# Source information
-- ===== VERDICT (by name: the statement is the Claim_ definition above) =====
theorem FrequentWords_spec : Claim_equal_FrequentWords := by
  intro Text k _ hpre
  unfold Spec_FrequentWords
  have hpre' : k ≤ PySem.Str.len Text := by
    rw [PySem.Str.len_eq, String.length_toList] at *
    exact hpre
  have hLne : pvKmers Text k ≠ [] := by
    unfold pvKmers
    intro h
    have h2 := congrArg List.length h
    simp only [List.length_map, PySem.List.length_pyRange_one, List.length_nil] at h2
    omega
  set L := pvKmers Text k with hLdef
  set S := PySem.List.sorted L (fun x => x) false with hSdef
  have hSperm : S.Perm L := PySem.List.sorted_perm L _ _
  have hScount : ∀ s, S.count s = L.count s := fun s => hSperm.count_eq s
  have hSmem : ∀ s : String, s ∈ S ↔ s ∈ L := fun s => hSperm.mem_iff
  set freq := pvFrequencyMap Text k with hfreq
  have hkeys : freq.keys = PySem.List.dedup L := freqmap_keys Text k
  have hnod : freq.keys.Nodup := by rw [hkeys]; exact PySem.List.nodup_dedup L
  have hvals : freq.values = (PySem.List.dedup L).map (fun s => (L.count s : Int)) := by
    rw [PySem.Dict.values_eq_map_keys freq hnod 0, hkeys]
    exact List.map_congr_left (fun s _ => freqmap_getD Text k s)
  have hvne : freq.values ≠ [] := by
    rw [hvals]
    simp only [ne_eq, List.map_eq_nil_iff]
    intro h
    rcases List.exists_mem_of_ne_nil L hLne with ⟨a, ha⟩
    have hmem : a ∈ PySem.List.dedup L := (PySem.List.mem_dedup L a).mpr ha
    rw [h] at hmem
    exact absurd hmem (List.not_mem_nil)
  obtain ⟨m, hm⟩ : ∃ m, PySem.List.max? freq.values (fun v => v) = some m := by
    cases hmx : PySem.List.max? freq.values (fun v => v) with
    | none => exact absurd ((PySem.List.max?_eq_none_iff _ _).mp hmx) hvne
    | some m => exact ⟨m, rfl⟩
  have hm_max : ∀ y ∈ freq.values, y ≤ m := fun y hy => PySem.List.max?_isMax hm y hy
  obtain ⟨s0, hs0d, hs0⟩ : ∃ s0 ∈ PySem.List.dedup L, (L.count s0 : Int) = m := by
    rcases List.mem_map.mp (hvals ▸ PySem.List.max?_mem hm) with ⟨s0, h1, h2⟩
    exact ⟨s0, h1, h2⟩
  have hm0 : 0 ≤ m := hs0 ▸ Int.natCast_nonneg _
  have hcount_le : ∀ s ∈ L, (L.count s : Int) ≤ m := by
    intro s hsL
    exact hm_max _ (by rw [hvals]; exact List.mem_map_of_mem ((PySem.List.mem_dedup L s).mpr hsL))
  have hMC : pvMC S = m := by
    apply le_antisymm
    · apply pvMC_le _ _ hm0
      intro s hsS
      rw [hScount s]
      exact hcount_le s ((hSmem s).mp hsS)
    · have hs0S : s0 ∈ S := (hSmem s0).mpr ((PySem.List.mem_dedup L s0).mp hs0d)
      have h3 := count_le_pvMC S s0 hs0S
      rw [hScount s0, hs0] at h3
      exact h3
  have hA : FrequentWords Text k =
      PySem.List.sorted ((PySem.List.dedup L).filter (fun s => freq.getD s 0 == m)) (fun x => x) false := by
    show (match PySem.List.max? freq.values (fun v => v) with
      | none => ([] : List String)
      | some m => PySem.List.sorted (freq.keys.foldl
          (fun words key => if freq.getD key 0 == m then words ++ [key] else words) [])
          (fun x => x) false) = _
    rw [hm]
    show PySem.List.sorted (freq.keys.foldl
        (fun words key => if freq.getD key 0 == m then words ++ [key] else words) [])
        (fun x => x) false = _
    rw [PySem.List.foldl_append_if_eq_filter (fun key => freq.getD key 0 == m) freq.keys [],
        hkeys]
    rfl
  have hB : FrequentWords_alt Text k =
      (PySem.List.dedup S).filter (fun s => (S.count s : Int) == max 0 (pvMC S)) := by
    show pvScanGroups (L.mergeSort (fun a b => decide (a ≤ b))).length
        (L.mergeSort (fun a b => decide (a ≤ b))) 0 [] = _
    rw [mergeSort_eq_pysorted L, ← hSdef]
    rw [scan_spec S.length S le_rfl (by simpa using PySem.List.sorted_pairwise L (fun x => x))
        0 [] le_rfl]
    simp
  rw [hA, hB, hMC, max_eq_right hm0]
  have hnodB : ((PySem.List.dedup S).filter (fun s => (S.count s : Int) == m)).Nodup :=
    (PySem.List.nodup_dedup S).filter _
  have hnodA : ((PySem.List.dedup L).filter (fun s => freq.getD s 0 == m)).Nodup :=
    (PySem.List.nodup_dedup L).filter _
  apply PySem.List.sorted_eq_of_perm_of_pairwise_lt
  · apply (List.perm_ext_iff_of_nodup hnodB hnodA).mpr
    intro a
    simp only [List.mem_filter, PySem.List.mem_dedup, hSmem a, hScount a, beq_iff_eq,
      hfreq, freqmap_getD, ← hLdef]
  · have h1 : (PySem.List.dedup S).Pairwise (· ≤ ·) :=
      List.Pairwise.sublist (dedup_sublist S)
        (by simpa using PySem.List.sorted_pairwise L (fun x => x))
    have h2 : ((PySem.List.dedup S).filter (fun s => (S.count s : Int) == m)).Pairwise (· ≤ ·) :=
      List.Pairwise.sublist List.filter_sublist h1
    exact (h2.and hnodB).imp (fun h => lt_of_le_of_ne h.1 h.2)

==

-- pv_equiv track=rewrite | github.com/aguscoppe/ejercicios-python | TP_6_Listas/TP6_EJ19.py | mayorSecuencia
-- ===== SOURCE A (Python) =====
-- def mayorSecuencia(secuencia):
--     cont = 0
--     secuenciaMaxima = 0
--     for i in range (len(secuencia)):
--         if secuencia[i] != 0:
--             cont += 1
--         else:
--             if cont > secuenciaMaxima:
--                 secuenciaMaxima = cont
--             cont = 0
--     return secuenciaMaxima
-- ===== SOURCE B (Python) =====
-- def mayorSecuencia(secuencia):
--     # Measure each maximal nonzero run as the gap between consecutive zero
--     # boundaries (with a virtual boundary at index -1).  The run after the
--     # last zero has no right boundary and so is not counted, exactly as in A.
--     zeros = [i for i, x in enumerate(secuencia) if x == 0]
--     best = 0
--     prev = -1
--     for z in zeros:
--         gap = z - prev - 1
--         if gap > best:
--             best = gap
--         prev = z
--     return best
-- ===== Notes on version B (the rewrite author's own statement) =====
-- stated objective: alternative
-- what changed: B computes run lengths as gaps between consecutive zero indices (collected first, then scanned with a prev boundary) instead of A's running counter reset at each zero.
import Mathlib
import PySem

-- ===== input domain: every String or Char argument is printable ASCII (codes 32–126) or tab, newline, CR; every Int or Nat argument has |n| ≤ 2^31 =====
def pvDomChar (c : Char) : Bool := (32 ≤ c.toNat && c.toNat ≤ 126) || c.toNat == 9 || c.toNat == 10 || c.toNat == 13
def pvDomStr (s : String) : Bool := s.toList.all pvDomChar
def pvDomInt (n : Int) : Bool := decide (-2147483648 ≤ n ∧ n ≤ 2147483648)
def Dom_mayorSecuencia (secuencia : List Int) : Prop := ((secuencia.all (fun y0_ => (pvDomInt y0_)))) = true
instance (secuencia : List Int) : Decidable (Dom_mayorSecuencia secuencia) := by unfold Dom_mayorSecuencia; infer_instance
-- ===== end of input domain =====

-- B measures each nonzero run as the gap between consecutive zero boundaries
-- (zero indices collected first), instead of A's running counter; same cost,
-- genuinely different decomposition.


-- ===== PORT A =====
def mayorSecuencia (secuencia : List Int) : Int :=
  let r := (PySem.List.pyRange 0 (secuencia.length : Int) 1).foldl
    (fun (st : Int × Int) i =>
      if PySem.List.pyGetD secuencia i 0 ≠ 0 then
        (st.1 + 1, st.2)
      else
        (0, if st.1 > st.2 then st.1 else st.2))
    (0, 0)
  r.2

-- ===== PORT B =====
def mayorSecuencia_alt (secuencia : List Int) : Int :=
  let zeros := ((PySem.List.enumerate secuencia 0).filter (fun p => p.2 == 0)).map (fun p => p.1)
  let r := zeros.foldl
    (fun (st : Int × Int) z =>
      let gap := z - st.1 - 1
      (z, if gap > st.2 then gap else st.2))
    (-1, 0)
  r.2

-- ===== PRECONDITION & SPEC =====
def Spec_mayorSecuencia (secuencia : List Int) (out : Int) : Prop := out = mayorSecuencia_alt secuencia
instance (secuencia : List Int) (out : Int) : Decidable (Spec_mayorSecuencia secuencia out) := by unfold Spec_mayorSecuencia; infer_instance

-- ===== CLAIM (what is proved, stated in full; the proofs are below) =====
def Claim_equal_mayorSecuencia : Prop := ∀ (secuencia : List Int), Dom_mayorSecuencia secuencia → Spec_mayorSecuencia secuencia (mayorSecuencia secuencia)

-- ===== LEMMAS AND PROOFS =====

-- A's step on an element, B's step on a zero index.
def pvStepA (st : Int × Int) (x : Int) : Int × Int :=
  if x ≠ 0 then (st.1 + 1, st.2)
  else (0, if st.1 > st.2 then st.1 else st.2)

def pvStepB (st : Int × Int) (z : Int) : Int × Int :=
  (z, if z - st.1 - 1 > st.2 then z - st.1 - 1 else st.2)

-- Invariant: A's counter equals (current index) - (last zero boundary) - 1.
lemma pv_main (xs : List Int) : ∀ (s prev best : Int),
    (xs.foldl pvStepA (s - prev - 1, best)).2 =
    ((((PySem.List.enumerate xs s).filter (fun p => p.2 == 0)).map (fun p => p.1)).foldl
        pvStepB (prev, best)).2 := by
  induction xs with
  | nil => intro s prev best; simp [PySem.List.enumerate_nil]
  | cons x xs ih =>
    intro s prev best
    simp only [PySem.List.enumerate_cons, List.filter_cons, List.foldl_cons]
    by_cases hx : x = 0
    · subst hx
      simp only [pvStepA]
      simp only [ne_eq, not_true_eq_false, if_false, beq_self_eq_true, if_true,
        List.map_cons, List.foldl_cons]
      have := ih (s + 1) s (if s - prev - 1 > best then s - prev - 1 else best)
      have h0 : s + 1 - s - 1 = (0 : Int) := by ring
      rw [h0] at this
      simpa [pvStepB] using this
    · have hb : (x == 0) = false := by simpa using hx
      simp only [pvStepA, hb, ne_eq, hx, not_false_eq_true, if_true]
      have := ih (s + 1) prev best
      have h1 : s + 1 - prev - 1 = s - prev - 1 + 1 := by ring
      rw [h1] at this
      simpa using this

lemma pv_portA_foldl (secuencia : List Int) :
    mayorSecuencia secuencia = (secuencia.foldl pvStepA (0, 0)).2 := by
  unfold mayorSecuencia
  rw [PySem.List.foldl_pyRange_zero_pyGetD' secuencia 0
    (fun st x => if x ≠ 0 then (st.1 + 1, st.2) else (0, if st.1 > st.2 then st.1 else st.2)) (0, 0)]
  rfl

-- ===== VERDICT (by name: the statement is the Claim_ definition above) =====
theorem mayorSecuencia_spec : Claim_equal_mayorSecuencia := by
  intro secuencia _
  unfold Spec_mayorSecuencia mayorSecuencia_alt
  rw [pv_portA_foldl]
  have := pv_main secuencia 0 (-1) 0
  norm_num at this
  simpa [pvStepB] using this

# To do
Reproduce verbatim only the segment of the listing bounded by the line containing "(z, if gap > st.2 then gap else st.2))" and the line containing "def Spec_mayorSecuencia (secuencia", with both boundary lines included.

# Expected answer
      (z, if gap > st.2 then gap else st.2))
    (-1, 0)
  r.2

-- ===== PRECONDITION & SPEC =====
def Spec_mayorSecuencia (secuencia : List Int) (out : Int) : Prop := out = mayorSecuencia_alt secuencia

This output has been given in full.